We next asked whether this mutant G-CSF receptor was functional and could modulate cellular responses. The patient's PB-MNCs were cultured, both with and without rh-G-CSF as the only growth factor. In the cultures containing rh-G-CSF, we observed small clusters of relatively large, dividing cells (Figure 2g). Flow cytometric analysis on day 7 revealed a population of cells homogenous in scatter properties (medium forward scatter and low side scatter) but consisting of CD14+ and CD14 cells (Figure 2f and h). For further characterization of these cells, we sorted CD14 high expressing cells (sorting regions A and C; Figure 2f and h) and CD14-negative cells (sorting regions A and B). We confirmed monocytic morphology by Giemsa staining on cytocentrifuged cells and performed karyotype analysis using FISH. CD14 high expressing cells had a monocytic morphology, and the CD14 cells were immature myeloblasts (Figure 2e, insets).
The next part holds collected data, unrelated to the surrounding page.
-- pv_equiv track=rewrite | github.com/heykarimoff/leetcode | toptal_interview.py | solution
-- ===== SOURCE A (Python) =====
-- def solution(P, S):
--     # Calculate the total number of people
--     people = sum(P)
--     # Count filled cars from 0
--     cars = 0
--     # Sort cars from highest to lowest seat count
--     # For each car
--     for seat in sorted(S, reverse=True):
--         # Check if there are people left to be seated, if not then break
--         if people <= 0:
--             break
--         # Reduce the total number of people by the number of people in the car
--         people -= seat
--         # Increase the number of cars
--         cars += 1
--
--     return cars
-- ===== SOURCE B (Python) =====
-- def solution(P, S):
--     need = sum(P)
--     counts = {}
--     for s in S:
--         counts[s] = counts.get(s, 0) + 1
--     cars = 0
--     for v in sorted(counts, reverse=True):
--         if need <= 0:
--             break
--         c = counts[v]
--         t = min(c, -(-need // v)) if v > 0 else c
--         cars += t
--         need -= v * t
--     return cars
-- ===== Notes on version B (the rewrite author's own statement) =====
-- stated objective: alternative
-- what changed: Replaces the per-seat greedy loop over the descending-sorted seat list with a bucket algorithm: a counter dict groups seats by value, then the distinct values are walked in decreasing order and each whole bucket is consumed at once with a closed-form ceiling division deciding how many cars of that size are taken.
import Mathlib
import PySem

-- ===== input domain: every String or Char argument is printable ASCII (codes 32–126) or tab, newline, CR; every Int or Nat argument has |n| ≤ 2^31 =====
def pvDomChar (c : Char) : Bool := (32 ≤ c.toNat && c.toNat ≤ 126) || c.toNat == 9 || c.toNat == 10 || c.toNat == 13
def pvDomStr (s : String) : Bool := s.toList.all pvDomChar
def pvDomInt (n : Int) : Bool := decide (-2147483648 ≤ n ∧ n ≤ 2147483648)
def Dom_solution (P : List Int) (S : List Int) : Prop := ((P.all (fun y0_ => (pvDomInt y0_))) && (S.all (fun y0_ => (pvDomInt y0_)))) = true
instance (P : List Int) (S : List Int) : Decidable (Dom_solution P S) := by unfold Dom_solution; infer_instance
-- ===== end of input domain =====

-- B replaces A's per-seat greedy over the descending-sorted seat list with a bucket
-- algorithm: a counter dict groups seats by value, the distinct values are walked in
-- decreasing order and each bucket is consumed at once via a ceiling division
-- (alternative algorithm); the return values are proved equal on all inputs.

-- ===== PORT A =====
-- the for-loop with break: state (people, cars)
def solutionLoop : List Int → Int → Int → Int
  | [], _, cars => cars
  | seat :: rest, people, cars =>
    if people ≤ 0 then cars
    else solutionLoop rest (people - seat) (cars + 1)

def solution (P : List Int) (S : List Int) : Int :=
  solutionLoop (PySem.List.sorted S (fun x => x) true) P.sum 0

-- ===== PORT B =====
-- the for-loop over the distinct values sorted descending: state (need, cars);
-- t = min(c, -(-need // v)) if v > 0 else c
def bucketLoop : List Int → PySem.Dict Int Int → Int → Int → Int
  | [], _, _, cars => cars
  | v :: rest, counts, need, cars =>
    if need ≤ 0 then cars
    else
      let c := counts.getD v 0
      let t := if v > 0 then min c (-(PySem.Int.floordiv (-need) v)) else c
      bucketLoop rest counts (need - v * t) (cars + t)

def solution_alt (P : List Int) (S : List Int) : Int :=
  let need := P.sum
  let counts := S.foldl (fun d s => d.insert s (d.getD s 0 + 1)) PySem.Dict.empty
  bucketLoop (PySem.List.sorted counts.keys (fun x => x) true) counts need 0

-- ===== PRECONDITION & SPEC =====
def Spec_solution (P : List Int) (S : List Int) (out : Int) : Prop := out = solution_alt P S
instance (P : List Int) (S : List Int) (out : Int) : Decidable (Spec_solution P S out) := by unfold Spec_solution; infer_instance

-- ===== CLAIM (what is proved, stated in full; the proofs are below) =====
def Claim_equal_solution : Prop := ∀ (P : List Int) (S : List Int), Dom_solution P S → Spec_solution P S (solution P S)

-- ===== LEMMAS AND PROOFS =====

-- A's loop returns its accumulator as soon as people ≤ 0
theorem loop_nonpos : ∀ (l : List Int) (p c : Int), p ≤ 0 → solutionLoop l p c = c := by
  intro l
  cases l with
  | nil => intro p c _; rfl
  | cons s r => intro p c hp; simp [solutionLoop, hp]

-- the unique descending rearrangement: any perm of xs that is pairwise ≥ IS sorted(xs, reverse=True)
theorem desc_unique (xs ys : List Int) (hp : ys.Perm xs)
    (hs : ys.Pairwise (fun a b => b ≤ a)) :
    PySem.List.sorted xs (fun x => x) true = ys := by
  have h1 : PySem.List.sorted xs (fun x => x) false = ys.reverse := by
    apply PySem.List.sorted_id_eq_of_perm_of_pairwise
    · exact (List.reverse_perm ys).trans hp
    · exact (List.pairwise_reverse).mpr hs
  have h2 : PySem.List.sorted xs (fun x => x) false
      = (PySem.List.sorted xs (fun x => x) true).reverse := by
    apply PySem.List.sorted_id_eq_of_perm_of_pairwise
    · exact (List.reverse_perm _).trans (PySem.List.sorted_perm xs (fun x => x) true)
    · exact (List.pairwise_reverse).mpr (PySem.List.sorted_pairwise_rev xs (fun x => x))
  have := h1 ▸ h2
  have h3 : (PySem.List.sorted xs (fun x => x) true).reverse.reverse = ys.reverse.reverse := by
    rw [← this]
  simpa using h3

-- A's loop on c copies of v followed by tail = one bucket step with the closed-form t
theorem loop_replicate : ∀ (c : Nat) (v need cars : Int) (tail : List Int),
    solutionLoop (List.replicate c v ++ tail) need cars =
      if need ≤ 0 then cars
      else
        (fun t => solutionLoop tail (need - v * t) (cars + t))
          (if v > 0 then min (c : Int) (-(PySem.Int.floordiv (-need) v)) else (c : Int)) := by
  intro c
  induction c with
  | zero =>
    intro v need cars tail
    simp only [List.replicate, List.nil_append]
    by_cases hn : need ≤ 0
    · simp [hn, loop_nonpos]
    · simp only [if_neg hn]
      by_cases hv : v > 0
      · rcases (PySem.Int.neg_floordiv_neg_eq_iff_of_pos (a := need)
          (b := v) (q := -(PySem.Int.floordiv (-need) v)) hv).mp rfl with ⟨hlo, hhi⟩
        have h0q : 0 ≤ -(PySem.Int.floordiv (-need) v) := by nlinarith
        have hmin : min ((0 : Nat) : Int) (-(PySem.Int.floordiv (-need) v)) = 0 := by omega
        rw [if_pos hv, hmin]
        simp
      · simp [hv]
  | succ c ih =>
    intro v need cars tail
    by_cases hn : need ≤ 0
    · simp [hn, loop_nonpos]
    · have hrep : List.replicate (c + 1) v ++ tail = v :: (List.replicate c v ++ tail) := by
        simp [List.replicate_succ]
      rw [hrep]
      simp only [solutionLoop, if_neg hn]
      rw [ih v (need - v) (cars + 1) tail]
      by_cases hv : v > 0
      · set q := -(PySem.Int.floordiv (-(need - v)) v) with hq
        rcases (PySem.Int.neg_floordiv_neg_eq_iff_of_pos (a := need - v)
          (b := v) (q := q) hv).mp rfl with ⟨hlo, hhi⟩
        by_cases hnv : need - v ≤ 0
        · -- first copy already covers: ceil(need/v) = 1
          have h1 : -(PySem.Int.floordiv (-need) v) = 1 := by
            rw [PySem.Int.neg_floordiv_neg_eq_iff_of_pos hv]
            constructor <;> nlinarith
          have hmin : min ((c + 1 : Nat) : Int) (1 : Int) = 1 := by push_cast; omega
          simp only [if_pos hnv, if_pos hv, h1, hmin, mul_one]
          rw [loop_nonpos tail (need - v) (cars + 1) hnv]
        · -- ceil(need/v) = ceil((need-v)/v) + 1
          have hsucc : -(PySem.Int.floordiv (-need) v) = q + 1 := by
            rw [PySem.Int.neg_floordiv_neg_eq_iff_of_pos hv]
            constructor <;> nlinarith
          have hmins : min ((c + 1 : Nat) : Int) (q + 1) = min (c : Int) q + 1 := by
            push_cast; omega
          simp only [if_neg hnv, if_pos hv, hsucc, hmins]
          congr 1 <;> ring
      · -- v ≤ 0 : the whole bucket is taken
        have hnv : ¬ (need - v ≤ 0) := by omega
        simp only [if_neg hnv, if_neg hv]
        congr 1 <;> push_cast <;> ring

-- main induction: a strictly decreasing list D of exactly the values of S0, with correct counts
theorem main_lemma : ∀ (D : List Int) (counts : PySem.Dict Int Int) (S0 : List Int),
    D.Pairwise (fun a b => a > b) → (∀ x, x ∈ D ↔ x ∈ S0) →
    (∀ v ∈ D, counts.getD v 0 = (S0.count v : Int)) →
    ∀ need cars,
      solutionLoop (PySem.List.sorted S0 (fun x => x) true) need cars
        = bucketLoop D counts need cars := by
  intro D
  induction D with
  | nil =>
    intro counts S0 _ hmem _ need cars
    have hS0 : S0 = [] := by
      cases S0 with
      | nil => rfl
      | cons a t => exact absurd ((hmem a).mpr (List.mem_cons_self)) (by simp)
    subst hS0
    simp [bucketLoop, PySem.List.sorted, solutionLoop]
  | cons v rest ih =>
    intro counts S0 hpw hmem hcnt need cars
    have hvrest : ∀ x ∈ rest, v > x := (List.pairwise_cons.mp hpw).1
    have hpwr : rest.Pairwise (fun a b => a > b) := (List.pairwise_cons.mp hpw).2
    have hmax : ∀ x ∈ S0, x ≤ v := by
      intro x hx
      rcases List.mem_cons.mp ((hmem x).mpr hx) with h | h
      · exact h ▸ le_refl v
      · exact le_of_lt (hvrest x h)
    -- split S0 into the v-bucket and the rest
    set S1 := S0.filter (fun x => !(x == v)) with hS1
    have hsplit : PySem.List.sorted S0 (fun x => x) true
        = List.replicate (S0.count v) v ++ PySem.List.sorted S1 (fun x => x) true := by
      apply desc_unique
      · -- permutation
        have h1 : S0.filter (fun x => x == v) = List.replicate (S0.count v) v :=
          List.filter_beq v
        have h2 : (S0.filter (fun x => x == v) ++ S0.filter (fun x => !(x == v))).Perm S0 :=
          List.filter_append_perm _ S0
        have h3 : (List.replicate (S0.count v) v ++ PySem.List.sorted S1 (fun x => x) true).Perm
            (List.replicate (S0.count v) v ++ S1) :=
          List.Perm.append_left _ (PySem.List.sorted_perm S1 (fun x => x) true)
        exact h3.trans (h1 ▸ h2)
      · -- pairwise descending
        apply List.pairwise_append.mpr
        refine ⟨?_, ?_, ?_⟩
        · exact List.pairwise_replicate.mpr (Or.inr (le_refl v))
        · exact PySem.List.sorted_pairwise_rev S1 (fun x => x)
        · intro a ha b hb
          have hav : a = v := List.eq_of_mem_replicate ha
          have hbS1 : b ∈ S1 := (PySem.List.mem_sorted S1 (fun x => x) true b).mp hb
          have hbS0 : b ∈ S0 := List.mem_of_mem_filter hbS1
          exact hav ▸ hmax b hbS0
    rw [hsplit, loop_replicate]
    have hc : counts.getD v 0 = (S0.count v : Int) := hcnt v List.mem_cons_self
    show _ = bucketLoop (v :: rest) counts need cars
    simp only [bucketLoop, hc]
    by_cases hn : need ≤ 0
    · simp [hn]
    · simp only [if_neg hn]
      apply ih counts S1 hpwr
      · intro x
        constructor
        · intro hx
          have hxS0 : x ∈ S0 := (hmem x).mp (List.mem_cons_of_mem v hx)
          have hxv : x ≠ v := ne_of_lt (hvrest x hx)
          rw [hS1, List.mem_filter]
          exact ⟨hxS0, by simpa using hxv⟩
        · intro hx
          rw [hS1, List.mem_filter] at hx
          have hxv : x ≠ v := by simpa using hx.2
          rcases List.mem_cons.mp ((hmem x).mpr hx.1) with h | h
          · exact absurd h hxv
          · exact h
      · intro w hw
        have hwv : w ≠ v := ne_of_lt (hvrest w hw)
        have : S1.count w = S0.count w := by
          rw [hS1]
          exact List.count_filter (by simpa using hwv)
        rw [this]
        exact hcnt w (List.mem_cons_of_mem v hw)

-- ===== VERDICT (by name: the statement is the Claim_ definition above) =====
theorem solution_spec : Claim_equal_solution := by
  intro P S _
  unfold Spec_solution solution solution_alt
  rw [PySem.Dict.foldl_insert_getD_add_one_eq_counter]
  apply main_lemma
  · -- strictly decreasing distinct values
    have hnd : (PySem.List.sorted (PySem.Dict.counter S).keys (fun x => x) true).Nodup := by
      have := PySem.Dict.nodup_keys_counter (xs := S)
      exact (PySem.List.sorted_perm (PySem.Dict.counter S).keys (fun x => x) true).nodup_iff.mpr this
    have hge := PySem.List.sorted_pairwise_rev (PySem.Dict.counter S).keys (fun x => x)
    exact (hge.and hnd).imp (fun {a b} h => lt_of_le_of_ne h.1 (Ne.symm h.2))
  · intro x
    rw [PySem.List.mem_sorted, PySem.Dict.keys_counter, PySem.Set.mem_ofList]
  · intro v _
    exact PySem.Dict.getD_counter S v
Both populations demonstrated monosomy 7 in all cells analyzed, arguing for a common progenitor and continuous maturation of immature cells of the leukemic clone to monocytic CMML cells. During the second week in culture, the percentage of CD14+ cells increased to over 80%. The cells differentiated into large cells of monocyte/macrophage morphology, which constitute a nearly uniform population at day 14 (Figure 2i–l). These cells (100%) revealed monosomy 7 by FISH analysis (Figure 2n) and expressed the G-CSFR on the cell surface as proven by flow cytometry (Figure 2m). In contrast to the results on day 0, wild-type G-CSFR was not detectable in genomic DNA extracted from the sorted CD14+ population on day 14 (0 out of 51 clones), arguing for a loss of the wild-type allele in the leukemic progenitors.

Figure 2

In vitro culture of MNCs of patient 1 with or without rh-G-CSF. MNCs of the patient were cultured with or without G-CSF as indicated in the text and analyzed on day 7 (a–d: no G-CSF; e–h: 50 ng/ml G-CSF) and day 14 (i–n: 50 ng/ml G-CSF). Cytospins from the indicated cultures were stained with May–Gruenwald–Giemsa (a, e, i) and were analyzed flow cytometrically for their light scatter properties (b, f, j), for viability (PI exclusion), and for CD14 expression (d, h, l: CD14 staining of PI-negative cells). Phase contrast light microscopy of the cultures (c, g, k) demonstrated small clusters of proliferating cells on day 7 (g). CD14+/PI (h, region C) and CD14/PI cells (h, region B) of the cell population with medium forward scatter and low side scatter (f, region A) were sorted on day 7 for further analysis (see text). CD14-positive cells from day 14 expressed G-CSFR as demonstrated by double staining with CD114 (m) and showed one chromosome 7 signal per cell as demonstrated by FISH (n).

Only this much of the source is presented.